有一天,温泽跑来拳馆,双手握拳,仰天狂啸:“这个男人终于死了。”

同时也给许暮芸带来一个坏消息,说自己被内地的家人认领,明日要离开港城。此时的两人,在四年的相处中,女孩11岁,男孩15岁,彼此把对方当作依靠,相互慰藉对方受伤敏感的心灵,互生出少年懵懂的情愫。温泽将一枚50元的赌场筹码塞到她手里说:“细路妹,我会出人头地,留喺拳馆边都唔好,我会嚟揾你,等我。我会嚟娶你。”

(细路妹,我会出人头地,留在拳馆哪都别去,我会来找你,等我。我会来娶你。)

许暮芸伤心难过,离别之际,偷走母亲藏在枕头底下的一支龙凤金钗,送给温泽说:“阿泽,我等你,唔理几耐,你一定要嚟揾我,到时我哋结婚。唔理你变成咩样,我都要嫁畀你呀。”

(阿泽,我等你,不管多久,你一定要来找我,到时候我们结婚。不管你变成什么样子,我都要嫁给你。)

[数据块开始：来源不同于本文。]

-- pv_equiv track=rewrite | github.com/liate7/cs398c-final-project | doc2vec.py | termsToDoc
-- ===== SOURCE A (Python) =====
-- def termsToDoc(lemmas, termToDoc, files):
--     for word in lemmas:
--         frequency = []
--         for file in files:
--             count = 0
--             for lemma in file:
--                 if(word == lemma):
--                     count += 1
--             frequency.append(count)
--         termToDoc.append(frequency)
--     return termToDoc
-- ===== SOURCE B (Python) =====
-- def termsToDoc(lemmas, termToDoc, files):
--     # Precompute a frequency dict per document once, then each term row is
--     # one O(1) lookup per document instead of a full scan of every document.
--     counters = []
--     for file in files:
--         c = {}
--         for lemma in file:
--             c[lemma] = c.get(lemma, 0) + 1
--         counters.append(c)
--     for word in lemmas:
--         termToDoc.append([c.get(word, 0) for c in counters])
--     return termToDoc
-- ===== Notes on version B (the rewrite author's own statement) =====
-- stated objective: faster
-- what changed: B builds one frequency dict per document in a single pass and then fills each term's row by dict lookups, replacing A's full scan of every document for every word.
import Mathlib
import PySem

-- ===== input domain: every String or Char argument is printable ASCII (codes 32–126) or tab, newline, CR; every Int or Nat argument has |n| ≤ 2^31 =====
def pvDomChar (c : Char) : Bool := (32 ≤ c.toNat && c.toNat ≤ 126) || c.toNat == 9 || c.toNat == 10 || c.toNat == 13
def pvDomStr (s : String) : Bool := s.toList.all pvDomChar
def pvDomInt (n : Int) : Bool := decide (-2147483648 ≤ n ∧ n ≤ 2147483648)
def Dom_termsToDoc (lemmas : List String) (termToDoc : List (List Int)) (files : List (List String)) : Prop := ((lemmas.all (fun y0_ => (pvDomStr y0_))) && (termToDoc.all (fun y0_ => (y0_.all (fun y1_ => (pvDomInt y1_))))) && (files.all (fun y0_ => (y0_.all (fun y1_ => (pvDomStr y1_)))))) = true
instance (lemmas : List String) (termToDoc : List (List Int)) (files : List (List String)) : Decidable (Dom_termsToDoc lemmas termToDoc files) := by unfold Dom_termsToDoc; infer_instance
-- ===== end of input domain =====

-- B precomputes one per-document frequency dict, then fills each term row by lookups (faster than A's per-word document scans; same return value, same append mutation).


-- ===== PORT A =====
def termsToDoc (lemmas : List String) (termToDoc : List (List Int)) (files : List (List String)) : List (List Int) :=
  lemmas.foldl (fun td word =>
    td ++ [files.foldl (fun frequency file =>
      frequency ++ [file.foldl (fun count lem => if word == lem then count + 1 else count) (0 : Int)]) []]) termToDoc

-- ===== PORT B =====
def termsToDoc_alt (lemmas : List String) (termToDoc : List (List Int)) (files : List (List String)) : List (List Int) :=
  let counters := files.map (fun file =>
    file.foldl (fun c lem => c.insert lem (c.getD lem 0 + 1)) (PySem.Dict.empty : PySem.Dict String Int))
  lemmas.foldl (fun td word => td ++ [counters.map (fun c => c.getD word 0)]) termToDoc

-- ===== PRECONDITION & SPEC =====
def Spec_termsToDoc (lemmas : List String) (termToDoc : List (List Int)) (files : List (List String)) (out : List (List Int)) : Prop := out = termsToDoc_alt lemmas termToDoc files
instance (lemmas : List String) (termToDoc : List (List Int)) (files : List (List String)) (out : List (List Int)) : Decidable (Spec_termsToDoc lemmas termToDoc files out) := by unfold Spec_termsToDoc; infer_instance

-- ===== CLAIM (what is proved, stated in full; the proofs are below) =====
def Claim_equal_termsToDoc : Prop := ∀ (lemmas : List String) (termToDoc : List (List Int)) (files : List (List String)), Dom_termsToDoc lemmas termToDoc files → Spec_termsToDoc lemmas termToDoc files (termsToDoc lemmas termToDoc files)

-- ===== LEMMAS AND PROOFS =====

-- A's innermost loop counts occurrences of `word` in a file.
theorem countLoop_eq (word : String) (file : List String) :
    file.foldl (fun count lem => if word == lem then count + 1 else count) (0 : Int)
      = (file.count word : Int) := by
  have h : file.foldl (fun count lem => if word == lem then count + 1 else count) (0 : Int)
      = file.foldl (fun count lem => if lem == word then count + 1 else count) (0 : Int) := by
    apply PySem.List.foldl_congr_mem
    intro acc x _
    by_cases h : word = x
    · simp [h]
    · have h2 : ¬ x = word := fun hx => h hx.symm
      simp only [beq_iff_eq, if_neg h, if_neg h2]
  rw [h, PySem.List.foldl_beq_add_one]
  simp

-- B's per-file dict lookup is the same count.
theorem counterLookup_eq (word : String) (file : List String) :
    (file.foldl (fun c lem => c.insert lem (c.getD lem 0 + 1)) (PySem.Dict.empty : PySem.Dict String Int)).getD word 0
      = (file.count word : Int) := by
  rw [PySem.Dict.getD_foldl_insert_add_one]
  simp

-- ===== VERDICT (by name: the statement is the Claim_ definition above) =====
theorem termsToDoc_spec : Claim_equal_termsToDoc := by
  intro lemmas termToDoc files _
  unfold Spec_termsToDoc termsToDoc termsToDoc_alt
  simp only [PySem.List.foldl_append_singleton_eq_map]
  congr 1
  apply List.map_congr_left
  intro w _
  simp only [List.map_map]
  apply List.map_congr_left
  intro file _
  simp only [Function.comp_apply]
  rw [countLoop_eq, counterLookup_eq]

对不起,阿泽,细路妹要食言了,她要嫁给别人。但你永远是细路妹的阿泽,始终在她心里,一刻都不曾忘记过。

阿泽,等我,我一定会找到你。我会离开他,和你在一起,也请求你的原谅,我是迫不得已才嫁给他。我的心里,除了你,再没有地方容下其他人。

许暮芸抹去眼角的泪痕,关上窗户,离开拳馆,去探望父母。

坪洲纪念花园的墓碑前,许瀚洋和梁若彤的墓前摆满各类鲜花。这么多年过去,梁若彤依旧是港城人心中的女神,粉丝和市民慕名前来祭拜,一年四季鲜花供奉,从不间断。

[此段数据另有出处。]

-- pv_equiv track=rewrite | github.com/luftj/pocc | pocc.py | find_actual_class_change
-- ===== SOURCE A (Python) =====
-- def find_actual_class_change(interval, class_breaks):
--     class_breaks = sorted(class_breaks)
--
--     # find classes of interval endpoints
--     start = 0
--     end = 0
--     for i,x in enumerate([*class_breaks]):
--         if min(interval) > x:
--             start = i+1
--         if max(interval) > x:
--             end = i+1
--
--     return end-start # return class change
-- ===== SOURCE B (Python) =====
-- def find_actual_class_change(interval, class_breaks):
--     mn = min(interval)
--     mx = max(interval)
--     lo = 0
--     hi = 0
--     for x in class_breaks:
--         if x < mn:
--             lo += 1
--         if x < mx:
--             hi += 1
--     return hi - lo
-- ===== Notes on version B (the rewrite author's own statement) =====
-- stated objective: faster
-- what changed: B drops A's sort and enumerate/index bookkeeping: it computes min/max of the interval once and in one pass counts the breaks strictly below each endpoint, returning the difference of the two counts.
-- outside the precondition, e.g. on find_actual_class_change([], []): A returns 0, B raises ValueError
import Mathlib
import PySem

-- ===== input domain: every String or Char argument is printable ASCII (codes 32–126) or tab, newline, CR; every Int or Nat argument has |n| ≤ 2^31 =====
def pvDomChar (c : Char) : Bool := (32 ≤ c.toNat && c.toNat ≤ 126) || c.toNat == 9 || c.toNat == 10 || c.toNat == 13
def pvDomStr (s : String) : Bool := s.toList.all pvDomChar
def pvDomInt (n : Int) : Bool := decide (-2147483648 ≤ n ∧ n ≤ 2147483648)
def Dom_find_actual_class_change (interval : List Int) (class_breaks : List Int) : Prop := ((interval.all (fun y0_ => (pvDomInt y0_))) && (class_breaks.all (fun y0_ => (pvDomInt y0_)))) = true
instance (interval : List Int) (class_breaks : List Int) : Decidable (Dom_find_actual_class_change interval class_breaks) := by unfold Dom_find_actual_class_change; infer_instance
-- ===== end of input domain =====

-- B replaces A's sort-then-scan with one counting pass below min and max of the interval (faster).

-- ===== PORT A =====
def find_actual_class_change (interval : List Int) (class_breaks : List Int) : Int :=
  let cb := PySem.List.sorted class_breaks (fun x => x) false
  let p := (PySem.List.enumerate cb 0).foldl
    (fun (se : Int × Int) ix =>
      ((if (PySem.List.min? interval (fun y => y)).any (fun m => decide (m > ix.2)) then ix.1 + 1 else se.1),
       (if (PySem.List.max? interval (fun y => y)).any (fun m => decide (m > ix.2)) then ix.1 + 1 else se.2)))
    (0, 0)
  p.2 - p.1

-- ===== PORT B =====
def find_actual_class_change_alt (interval : List Int) (class_breaks : List Int) : Int :=
  match PySem.List.min? interval (fun y => y), PySem.List.max? interval (fun y => y) with
  | some mn, some mx =>
      let p := class_breaks.foldl
        (fun (lh : Int × Int) x =>
          ((if x < mn then lh.1 + 1 else lh.1), (if x < mx then lh.2 + 1 else lh.2)))
        (0, 0)
      p.2 - p.1
  | _, _ => 0   -- unreachable under Pre_: Python B raises ValueError on an empty interval

-- ===== PRECONDITION & SPEC =====
-- Pre_ excludes an empty interval: there A raises ValueError (min of an empty sequence) whenever
-- class_breaks is nonempty, and the 0 it returns when class_breaks is also empty is an accident of
-- the loop never running; B's min(interval) raises on every empty interval.
def Pre_find_actual_class_change (interval : List Int) (class_breaks : List Int) : Prop := interval ≠ []
instance (interval : List Int) (class_breaks : List Int) : Decidable (Pre_find_actual_class_change interval class_breaks) := by unfold Pre_find_actual_class_change; infer_instance
def pvWitness_find_actual_class_change : List Int × List Int := ([3, 7], [1, 2, 5, 8, 9])
def Spec_find_actual_class_change (interval : List Int) (class_breaks : List Int) (out : Int) : Prop := out = find_actual_class_change_alt interval class_breaks
instance (interval : List Int) (class_breaks : List Int) (out : Int) : Decidable (Spec_find_actual_class_change interval class_breaks out) := by unfold Spec_find_actual_class_change; infer_instance

-- ===== CLAIM (what is proved, stated in full; the proofs are below) =====
def Claim_equal_find_actual_class_change : Prop := ∀ (interval : List Int) (class_breaks : List Int), Dom_find_actual_class_change interval class_breaks → Pre_find_actual_class_change interval class_breaks → Spec_find_actual_class_change interval class_breaks (find_actual_class_change interval class_breaks)

-- ===== LEMMAS AND PROOFS =====

-- A's pair-state scan splits into two independent scans
theorem pv_pairA (mn mx : Int) :
    ∀ (l : List (Int × Int)) (a b : Int),
      l.foldl (fun (se : Int × Int) ix =>
          ((if mn > ix.2 then ix.1 + 1 else se.1), (if mx > ix.2 then ix.1 + 1 else se.2))) (a, b)
        = (l.foldl (fun s ix => if mn > ix.2 then ix.1 + 1 else s) a,
           l.foldl (fun s ix => if mx > ix.2 then ix.1 + 1 else s) b) := by
  intro l
  induction l with
  | nil => intro a b; rfl
  | cons x t ih => intro a b; simp only [List.foldl_cons, ih]

-- B's pair-state counting pass splits into two independent counters
theorem pv_pairB (mn mx : Int) :
    ∀ (l : List Int) (a b : Int),
      l.foldl (fun (lh : Int × Int) x =>
          ((if x < mn then lh.1 + 1 else lh.1), (if x < mx then lh.2 + 1 else lh.2))) (a, b)
        = (l.foldl (fun c x => if x < mn then c + 1 else c) a,
           l.foldl (fun c x => if x < mx then c + 1 else c) b) := by
  intro l
  induction l with
  | nil => intro a b; rfl
  | cons x t ih => intro a b; simp only [List.foldl_cons, ih]

-- A's index-tracking scan over a sorted list computes the count of elements below m
theorem pv_foldA (m : Int) :
    ∀ (s : List Int), s.Pairwise (· ≤ ·) → ∀ (k a : Int),
      (PySem.List.enumerate s k).foldl (fun acc ix => if m > ix.2 then ix.1 + 1 else acc) a
        = if s.countP (fun x => decide (x < m)) = 0 then a
          else k + (s.countP (fun x => decide (x < m)) : Int) := by
  intro s
  induction s with
  | nil => intro _ k a; simp [PySem.List.enumerate_nil]
  | cons x t ih =>
    intro hp k a
    have hpt := (List.pairwise_cons.mp hp).2
    have hxt := (List.pairwise_cons.mp hp).1
    rw [PySem.List.enumerate_cons]
    simp only [List.foldl_cons]
    by_cases hx : x < m
    · rw [ih hpt (k + 1)]
      simp only [List.countP_cons, hx]
      by_cases hct : t.countP (fun x => decide (x < m)) = 0
      · simp [hct]
      · simp only [hct, decide_true]
        have h1 : ¬ (t.countP (fun x => decide (x < m)) + 1 = 0) := by omega
        simp only [if_false]
        push_cast
        ring
    · have hct : t.countP (fun x => decide (x < m)) = 0 := by
        rw [List.countP_eq_zero]
        intro y hy
        have := hxt y hy
        simp only [decide_eq_true_eq]
        omega
      rw [ih hpt (k + 1)]
      simp [hx, hct, gt_iff_lt]

theorem find_actual_class_change_eq (interval class_breaks : List Int)
    (h : interval ≠ []) :
    find_actual_class_change interval class_breaks
      = find_actual_class_change_alt interval class_breaks := by
  obtain ⟨mn, hmn⟩ : ∃ mn, PySem.List.min? interval (fun y => y) = some mn := by
    cases hmin : PySem.List.min? interval (fun y => y) with
    | none => exact absurd ((PySem.List.min?_eq_none_iff _ _).mp hmin) h
    | some mn => exact ⟨mn, rfl⟩
  obtain ⟨mx, hmx⟩ : ∃ mx, PySem.List.max? interval (fun y => y) = some mx := by
    cases hmax : PySem.List.max? interval (fun y => y) with
    | none => exact absurd ((PySem.List.max?_eq_none_iff _ _).mp hmax) h
    | some mx => exact ⟨mx, rfl⟩
  unfold find_actual_class_change find_actual_class_change_alt
  rw [hmn, hmx]
  simp only [Option.any_some]
  have hsorted : (PySem.List.sorted class_breaks (fun x => x) false).Pairwise (· ≤ ·) := by
    have := PySem.List.sorted_pairwise (xs := class_breaks) (key := fun x => x)
    simpa using this
  have hperm : (PySem.List.sorted class_breaks (fun x => x) false).Perm class_breaks :=
    PySem.List.sorted_perm class_breaks (fun x => x) false
  simp only [decide_eq_true_eq]
  rw [pv_pairA, pv_pairB]
  rw [pv_foldA mn _ hsorted 0 0, pv_foldA mx _ hsorted 0 0,
      PySem.List.foldl_ite_add_one, PySem.List.foldl_ite_add_one,
      hperm.countP_eq, hperm.countP_eq]
  by_cases h1 : class_breaks.countP (fun x => decide (x < mn)) = 0 <;>
    by_cases h2 : class_breaks.countP (fun x => decide (x < mx)) = 0 <;>
      simp [h1, h2]

-- ===== VERDICT (by name: the statement is the Claim_ definition above) =====
theorem find_actual_class_change_spec : Claim_equal_find_actual_class_change := by
  intro interval class_breaks _ hpre
  exact find_actual_class_change_eq interval class_breaks hpre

在琳琅的花束里,一抹洁白在繁花中格外显眼。栀子花,这个季节居然有栀子花。母亲最爱栀子花,只有她、郑宏坤、温曼青,还有温泽知道。

“阿泽!阿泽!你系边度,我是许暮芸,你的细路妹!”

呼啸声划破寂静的陵园,响彻在每一个角落。许暮芸甩掉高跟鞋,疯也似的,在陵园里狂奔。